Credit: ImageSource/NPG

Mammalian eggs and sperm are highly specialized, differentiated cells, but when they fuse at fertilization the resulting zygote is able to give rise to an entire individual and its extraembryonic tissues. How this totipotency of the zygote is restored from differentiated gametes remains a fundamental question in developmental biology. A new study in the mouse now provides evidence that epigenetic poising of key developmental genes in germ cells — both the maturing gametes and their precursors — has a crucial role.

In embryonic stem (ES) cells the promoters of a set of important developmental regulatory genes are characterized by their bivalent chromatin state; that is, both the 'activating' modification histone 3 lysine 4 trimethylation (H3K4me3) and the 'repressive' modification H3K27me3 are found at their promoters. This bivalency keeps genes poised for rapid activation or repression — a feature that is thought to be important for pluripotency. It has been hypothesized that similar poising might underlie the ability of gametes to confer totipotency on the zygote, and it is this question that Lesch and colleagues set out to investigate.

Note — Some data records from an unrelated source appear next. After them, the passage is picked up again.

-- pv_equiv track=rewrite | github.com/jeygen/interview-prep | data-structures/array/arraySubsets.py | largestSubset2
-- ===== SOURCE A (Python) =====
-- def largestSubset2(arr):
--     arr.sort()
--     n = len(arr)
--     count = 0
--     asum, bsum = 0, 0
--     while (asum <= bsum):
--         bsum = sum(arr[0:n-count])
--         asum = sum(arr[n-count:n])
--         count += 1
--     return arr[n-count+1 : n]
-- ===== SOURCE B (Python) =====
-- def largestSubset2(arr):
--     # single pass with incremental running sums (A re-sums two slices per iteration)
--     arr.sort()
--     asum, bsum = 0, sum(arr)
--     c = 0
--     for x in reversed(arr):
--         if asum > bsum:
--             break
--         asum += x
--         bsum -= x
--         c += 1
--     return arr[len(arr)-c:]
-- ===== Notes on version B (the rewrite author's own statement) =====
-- stated objective: alternative
-- what changed: Replaces A's per-iteration re-summing of two slices with a single pass over the sorted list keeping incremental running suffix/prefix sums; Pre_ excludes empty and all-zero lists, on which A's while-loop never terminates.
import Mathlib
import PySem

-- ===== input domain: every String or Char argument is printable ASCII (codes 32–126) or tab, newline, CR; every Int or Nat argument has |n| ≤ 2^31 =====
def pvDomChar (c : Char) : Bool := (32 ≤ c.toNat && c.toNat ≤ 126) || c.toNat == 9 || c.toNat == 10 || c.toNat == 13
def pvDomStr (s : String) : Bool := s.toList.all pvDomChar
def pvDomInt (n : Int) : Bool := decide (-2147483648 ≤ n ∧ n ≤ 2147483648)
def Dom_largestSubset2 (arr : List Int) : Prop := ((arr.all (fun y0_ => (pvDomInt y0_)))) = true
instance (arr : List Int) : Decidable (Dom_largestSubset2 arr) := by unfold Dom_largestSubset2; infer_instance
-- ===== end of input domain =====

-- B replaces A's per-iteration re-summing of two slices with a single pass of
-- incremental running sums after the sort. Both A and B sort arr in place in Python
-- (same observable mutation); the equivalence proved here is about the return value.

-- ===== PORT A =====
-- A's while-loop; fuel only makes the recursion total (under Pre_ it never runs out).
def largestSubset2Loop (s : List Int) (n : Int) : Int → Int → Int → Nat → Int
  | count, _, _, 0 => count
  | count, asum, bsum, fuel + 1 =>
    if asum ≤ bsum then
      let bsum' := (PySem.List.slice s (some 0) (some (n - count))).sum
      let asum' := (PySem.List.slice s (some (n - count)) (some n)).sum
      largestSubset2Loop s n (count + 1) asum' bsum' fuel
    else count

def largestSubset2 (arr : List Int) : List Int :=
  let s := PySem.List.sorted arr (fun x => x) false
  let n : Int := s.length
  let count := largestSubset2Loop s n 0 0 0 (s.length + 2)
  PySem.List.slice s (some (n - count + 1)) (some n)

-- ===== PORT B =====
-- B's for-loop over reversed(arr) with running sums and early break.
def largestSubset2AltLoop : List Int → Int → Int → Int → Int
  | [], _, _, c => c
  | x :: rest, asum, bsum, c =>
    if asum > bsum then c
    else largestSubset2AltLoop rest (asum + x) (bsum - x) (c + 1)

def largestSubset2_alt (arr : List Int) : List Int :=
  let s := PySem.List.sorted arr (fun x => x) false
  let c := largestSubset2AltLoop s.reverse 0 s.sum 0
  PySem.List.slice s (some ((s.length : Int) - c)) none

-- ===== PRECONDITION & SPEC =====
-- Pre_ excludes empty and all-zero lists: on exactly those inputs A's while-loop never
-- terminates (asum and bsum stay 0 forever), so A returns on no excluded input.
def Pre_largestSubset2 (arr : List Int) : Prop := ∃ x ∈ arr, x ≠ 0
instance (arr : List Int) : Decidable (Pre_largestSubset2 arr) := by unfold Pre_largestSubset2; infer_instance
def pvWitness_largestSubset2 : List Int := [1]
def Spec_largestSubset2 (arr : List Int) (out : List Int) : Prop := out = largestSubset2_alt arr
instance (arr : List Int) (out : List Int) : Decidable (Spec_largestSubset2 arr out) := by unfold Spec_largestSubset2; infer_instance

-- ===== CLAIM (what is proved, stated in full; the proofs are below) =====
def Claim_equal_largestSubset2 : Prop := ∀ (arr : List Int), Dom_largestSubset2 arr → Pre_largestSubset2 arr → Spec_largestSubset2 arr (largestSubset2 arr)

-- ===== LEMMAS AND PROOFS =====

theorem sum_nonpos_of_forall_nonpos (l : List Int) (h : ∀ x ∈ l, x ≤ 0) : l.sum ≤ 0 := by
  induction l with
  | nil => simp
  | cons a t ih =>
    have := h a (by simp)
    have := ih (fun x hx => h x (by simp [hx]))
    simp only [List.sum_cons]; omega

theorem sum_neg_of_mem_neg (l : List Int) (h : ∀ x ∈ l, x ≤ 0) (x : Int) (hx : x ∈ l) (hxn : x ≠ 0) : l.sum < 0 := by
  induction l with
  | nil => simp at hx
  | cons a t ih =>
    have ha := h a (by simp)
    have ht := sum_nonpos_of_forall_nonpos t (fun y hy => h y (by simp [hy]))
    rcases List.mem_cons.mp hx with rfl | hx'
    · simp only [List.sum_cons]; omega
    · have := ih (fun y hy => h y (by simp [hy])) hx'
      simp only [List.sum_cons]; omega

-- the main loop-alignment lemma: both loops, started at step k with the correct
-- running sums, return the same stop index c (A's count is c + 1).
theorem loops_aligned (s : List Int) :
    ∀ (t : List Int) (k : Nat), t = s.reverse.drop k → k ≤ s.length →
    (s.sum ≤ 0 → ∃ j : Nat, k ≤ j ∧ j < s.length ∧
        (s.take (s.length - j)).sum < (s.drop (s.length - j)).sum) →
    ∃ c : Nat, k ≤ c ∧ c ≤ s.length ∧
      largestSubset2AltLoop t ((s.drop (s.length - k)).sum) ((s.take (s.length - k)).sum) (k : Int) = (c : Int) ∧
      largestSubset2Loop s (s.length) ((k : Int) + 1) ((s.drop (s.length - k)).sum) ((s.take (s.length - k)).sum) (s.length - k + 1) = (c : Int) + 1 := by
  intro t
  induction t with
  | nil =>
    intro k ht hk hterm
    have hk' : k = s.length := by
      have := congrArg List.length ht
      simp [List.length_drop] at this
      omega
    subst hk'
    refine ⟨s.length, le_refl _, le_refl _, rfl, ?_⟩
    have h1 : s.length - s.length + 1 = 1 := by omega
    rw [h1]
    simp only [largestSubset2Loop, Nat.sub_self, List.drop_zero, List.take_zero, List.sum_nil]
    have hpos : ¬ (s.sum ≤ (0:Int)) := by
      intro hle
      obtain ⟨j, hj1, hj2, _⟩ := hterm hle
      omega
    rw [if_neg hpos]
  | cons x rest ih =>
    intro k ht hk hterm
    have hklt : k < s.length := by
      have := congrArg List.length ht
      simp [List.length_drop] at this
      omega
    have hkr : k < s.reverse.length := by simpa using hklt
    have hsplit : s.reverse.drop k = s.reverse[k] :: s.reverse.drop (k+1) :=
      List.drop_eq_getElem_cons hkr
    have hcons : x :: rest = s.reverse[k] :: s.reverse.drop (k+1) := ht.trans hsplit
    have hx : x = s.reverse[k] := (List.cons_eq_cons.mp hcons).1
    have hrest : rest = s.reverse.drop (k+1) := (List.cons_eq_cons.mp hcons).2
    have hm : s.length - (k+1) < s.length := by omega
    have hxval : x = s[s.length - (k+1)]'hm := by
      rw [hx, List.getElem_reverse]; congr 1; omega
    by_cases hc : (s.drop (s.length - k)).sum > (s.take (s.length - k)).sum
    · -- both loops stop here
      refine ⟨k, le_refl _, le_of_lt hklt, ?_, ?_⟩
      · rw [largestSubset2AltLoop, if_pos hc]
      · have h1 : s.length - k + 1 = (s.length - k - 1) + 1 + 1 := by omega
        rw [h1]
        simp only [largestSubset2Loop]
        rw [if_neg (not_le.mpr hc)]
    · -- both loops continue
      push Not at hc
      -- sum bookkeeping for step k+1
      have hdropstep : s.drop (s.length - (k+1)) = s[s.length - (k+1)]'hm :: s.drop (s.length - k) := by
        have := List.drop_eq_getElem_cons (l := s) (i := s.length - (k+1)) hm
        rw [this]
        congr 2
        omega
      have htakestep : s.take (s.length - k) = s.take (s.length - (k+1)) ++ [s[s.length - (k+1)]'hm] := by
        have h2 : s.length - k = (s.length - (k+1)) + 1 := by omega
        rw [h2, List.take_add_one]
        simp [List.getElem?_eq_getElem hm]
      have hAsum : (s.drop (s.length - k)).sum + x = (s.drop (s.length - (k+1))).sum := by
        rw [hdropstep, hxval]; simp [List.sum_cons]; ring
      have hBsum : (s.take (s.length - k)).sum - x = (s.take (s.length - (k+1))).sum := by
        have h := congrArg List.sum htakestep
        simp only [List.sum_append, List.sum_cons, List.sum_nil, add_zero] at h
        rw [hxval]; omega
      -- new termination witness
      have hterm' : s.sum ≤ 0 → ∃ j : Nat, k+1 ≤ j ∧ j < s.length ∧
          (s.take (s.length - j)).sum < (s.drop (s.length - j)).sum := by
        intro hle
        obtain ⟨j, hj1, hj2, hj3⟩ := hterm hle
        refine ⟨j, ?_, hj2, hj3⟩
        rcases Nat.eq_or_lt_of_le hj1 with rfl | h
        · omega
        · omega
      obtain ⟨c, hc1, hc2, hB, hA⟩ := ih (k+1) hrest (by omega) hterm'
      refine ⟨c, by omega, hc2, ?_, ?_⟩
      · rw [largestSubset2AltLoop, if_neg (not_lt.mpr hc)]
        rw [hAsum, hBsum]
        have : ((k : Int) + 1) = ((k + 1 : Nat) : Int) := by push_cast; ring
        rw [this, hB]
      · have h1 : s.length - k + 1 = (s.length - (k+1) + 1) + 1 := by
          clear hterm hterm' hB hA hAsum hBsum; omega
        rw [h1]
        rw [largestSubset2Loop]
        rw [if_pos hc]
        -- the recomputed slices are exactly the step-(k+1) sums
        have hnk1 : ((s.length : Int) - ((k:Int) + 1)) = ((s.length - (k+1) : Nat) : Int) := by
          omega
        have hslice1 : PySem.List.slice s (some 0) (some ((s.length : Int) - ((k:Int)+1))) = s.take (s.length - (k+1)) := by
          rw [hnk1]
          rw [PySem.List.slice_zero_start, PySem.List.slice_to_natCast]
        have hslice2 : PySem.List.slice s (some ((s.length : Int) - ((k:Int)+1))) (some (s.length : Int)) = s.drop (s.length - (k+1)) := by
          rw [hnk1]
          rw [PySem.List.slice_natCast]
          exact List.take_of_length_le (by simp [List.length_drop])
        rw [hslice1, hslice2]
        have : ((k : Int) + 1 + 1) = ((k + 1 : Nat) : Int) + 1 := by push_cast; ring
        rw [this, hA]

-- ===== VERDICT (by name: the statement is the Claim_ definition above) =====
theorem largestSubset2_spec : Claim_equal_largestSubset2 := by
  unfold Claim_equal_largestSubset2
  intro arr _ hpre
  unfold Spec_largestSubset2 largestSubset2 largestSubset2_alt
  dsimp only
  obtain ⟨x0, hx0mem, hx0⟩ := hpre
  set s := PySem.List.sorted arr (fun x => x) false with hs
  have hx0s : x0 ∈ s := by
    rw [hs, PySem.List.mem_sorted]; exact hx0mem
  have hne : s ≠ [] := List.ne_nil_of_mem hx0s
  have hlen : 0 < s.length := List.length_pos_iff.mpr hne
  -- termination witness at k = 0
  have hterm : s.sum ≤ 0 → ∃ j : Nat, 0 ≤ j ∧ j < s.length ∧
      (s.take (s.length - j)).sum < (s.drop (s.length - j)).sum := by
    intro hle
    rcases lt_or_eq_of_le hle with hlt | heq
    · exact ⟨0, le_refl _, hlen, by simpa using hlt⟩
    · -- sum = 0 and a nonzero element: the largest element is positive, take j = 1
      have hpw := PySem.List.sorted_pairwise (xs := arr) (key := fun x => x)
      rw [← hs] at hpw
      have hl1 : s.length - 1 < s.length := by omega
      have hdrop1 : s.drop (s.length - 1) = [s[s.length - 1]'hl1] := by
        have h := List.drop_eq_getElem_cons (l := s) (i := s.length - 1) hl1
        rw [h, show s.length - 1 + 1 = s.length from by omega, List.drop_length]
      have hsplitsum : (s.take (s.length - 1)).sum + (s.drop (s.length - 1)).sum = s.sum := by
        rw [← List.sum_append, List.take_append_drop]
      have hmono : ∀ y ∈ s, y ≤ s[s.length - 1]'hl1 := by
        intro y hy
        obtain ⟨p, hp, rfl⟩ := List.mem_iff_getElem.mp hy
        rcases Nat.lt_or_ge p (s.length - 1) with hplt | hpge
        · exact List.pairwise_iff_getElem.mp hpw p (s.length - 1) hp hl1 hplt
        · have hpeq : p = s.length - 1 := by omega
          subst hpeq
          exact le_refl _
      have hlast : 0 < s[s.length - 1]'hl1 := by
        by_contra hle2
        push Not at hle2
        have hall : ∀ y ∈ s, y ≤ 0 := fun y hy => le_trans (hmono y hy) hle2
        have := sum_neg_of_mem_neg s hall x0 hx0s hx0
        omega
      have hn2 : 1 < s.length := by
        by_contra h1
        have hd0 : s.drop (s.length - 1) = s := by
          rw [show s.length - 1 = 0 from by omega, List.drop_zero]
        have hsum1 := congrArg List.sum (hd0.symm.trans hdrop1)
        simp only [List.sum_cons, List.sum_nil, add_zero] at hsum1
        omega
      refine ⟨1, by omega, hn2, ?_⟩
      rw [hdrop1] at hsplitsum ⊢
      simp only [List.sum_cons, List.sum_nil, add_zero] at hsplitsum ⊢
      omega
  obtain ⟨c, _, hc2, hB, hA⟩ := loops_aligned s (s.reverse) 0 (by simp) (by omega) hterm
  -- unfold the first iteration of A's loop (count = 0, asum = bsum = 0)
  have hfuel : s.length + 2 = (s.length + 1) + 1 := rfl
  have hstep : largestSubset2Loop s (s.length) 0 0 0 (s.length + 2) =
      largestSubset2Loop s (s.length) 1 ((s.drop (s.length - 0)).sum) ((s.take (s.length - 0)).sum) (s.length - 0 + 1) := by
    rw [hfuel]
    simp only [largestSubset2Loop]
    rw [if_pos (le_refl 0)]
    have hsl1 : PySem.List.slice s (some 0) (some ((s.length : Int) - 0)) = s.take s.length := by
      rw [PySem.List.slice_zero_start]
      have : ((s.length : Int) - 0) = ((s.length : Nat) : Int) := by ring
      rw [this, PySem.List.slice_to_natCast]
    have hsl2 : PySem.List.slice s (some ((s.length : Int) - 0)) (some (s.length : Int)) = s.drop s.length := by
      have : ((s.length : Int) - 0) = ((s.length : Nat) : Int) := by ring
      rw [this, PySem.List.slice_natCast]
      simp
    rw [hsl1, hsl2]
    congr 1 <;> simp
  have hB0 : largestSubset2AltLoop s.reverse 0 s.sum 0 = (c : Int) := by
    simpa using hB
  have hA0 : largestSubset2Loop s (s.length) 0 0 0 (s.length + 2) = (c : Int) + 1 := by
    rw [hstep]
    have : ((0 : Nat) : Int) + 1 = 1 := by norm_num
    rw [← this]
    exact hA
  rw [hA0, hB0]
  -- the two result slices coincide: both are drop (length - c)
  have hcle : ((s.length : Int) - ((c:Int) + 1) + 1) = ((s.length - c : Nat) : Int) := by omega
  have hcle2 : ((s.length : Int) - (c : Int)) = ((s.length - c : Nat) : Int) := by omega
  rw [hcle, hcle2]
  rw [PySem.List.slice_natCast, PySem.List.slice_from_natCast]
  exact List.take_of_length_le (by simp [List.length_drop])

The authors isolated germ cells from male and female mouse embryos at days 12.5 (E12.5), 13.5 and 14.5 of development using flow cytometry. To profile chromatin in these cells, they adapted recently developed protocols for carrying out chromatin immunoprecipitation followed by sequencing (ChIP–seq) in small numbers of cells. First, considering both sexes and all three developmental times together, the authors identified a set of genes that have the features of bivalent chromatin — high levels of both H3K4me3 and H3K27me3. Expression profiling by RNA sequencing (RNA–seq) showed that the genes in this set also have low expression levels at each developmental stage.

... poised genes are heavily enriched for key regulators of the differentiation of many different tissue types

These findings provide an indication that, similar to ES cells, epigenetic poising occurs in germ cells. However, germ cells go through several stages during which large-scale epigenetic changes occur, so the authors investigated whether any of these genes retain the hallmarks of poising through these transitions. To do this, they identified specific promoters that met quantitative criteria for the poised state (using H3K4me3, H3K27me3 and expression status) and examined male and female germ cells separately. This analysis revealed a set of 147 genes that are poised from E12.5 to E14.5 in germ cells from both sexes, and the authors also provide evidence that a substantial proportion of these genes are poised from at least E11.5. These poised genes are heavily enriched for key regulators of the differentiation of many different tissue types.

Finally, the authors examined whether poising is maintained following meiosis in maturing gametes, although it was only possible to address this question in male gametes because of the difficulty in obtaining sufficient numbers of oocytes. This analysis identified 92 poised genes that overlap with the 147 genes in which poising is maintained throughout earlier stages, supporting a germ cell poising theory of totipotency re-establishment in the zygote.

Although ultimate support for this theory will lie in determining whether poising persists at fertilization and beyond, this study provides a compelling explanation of how the potential to form a new individual can be maintained through the whole developmental cycle of the germ line.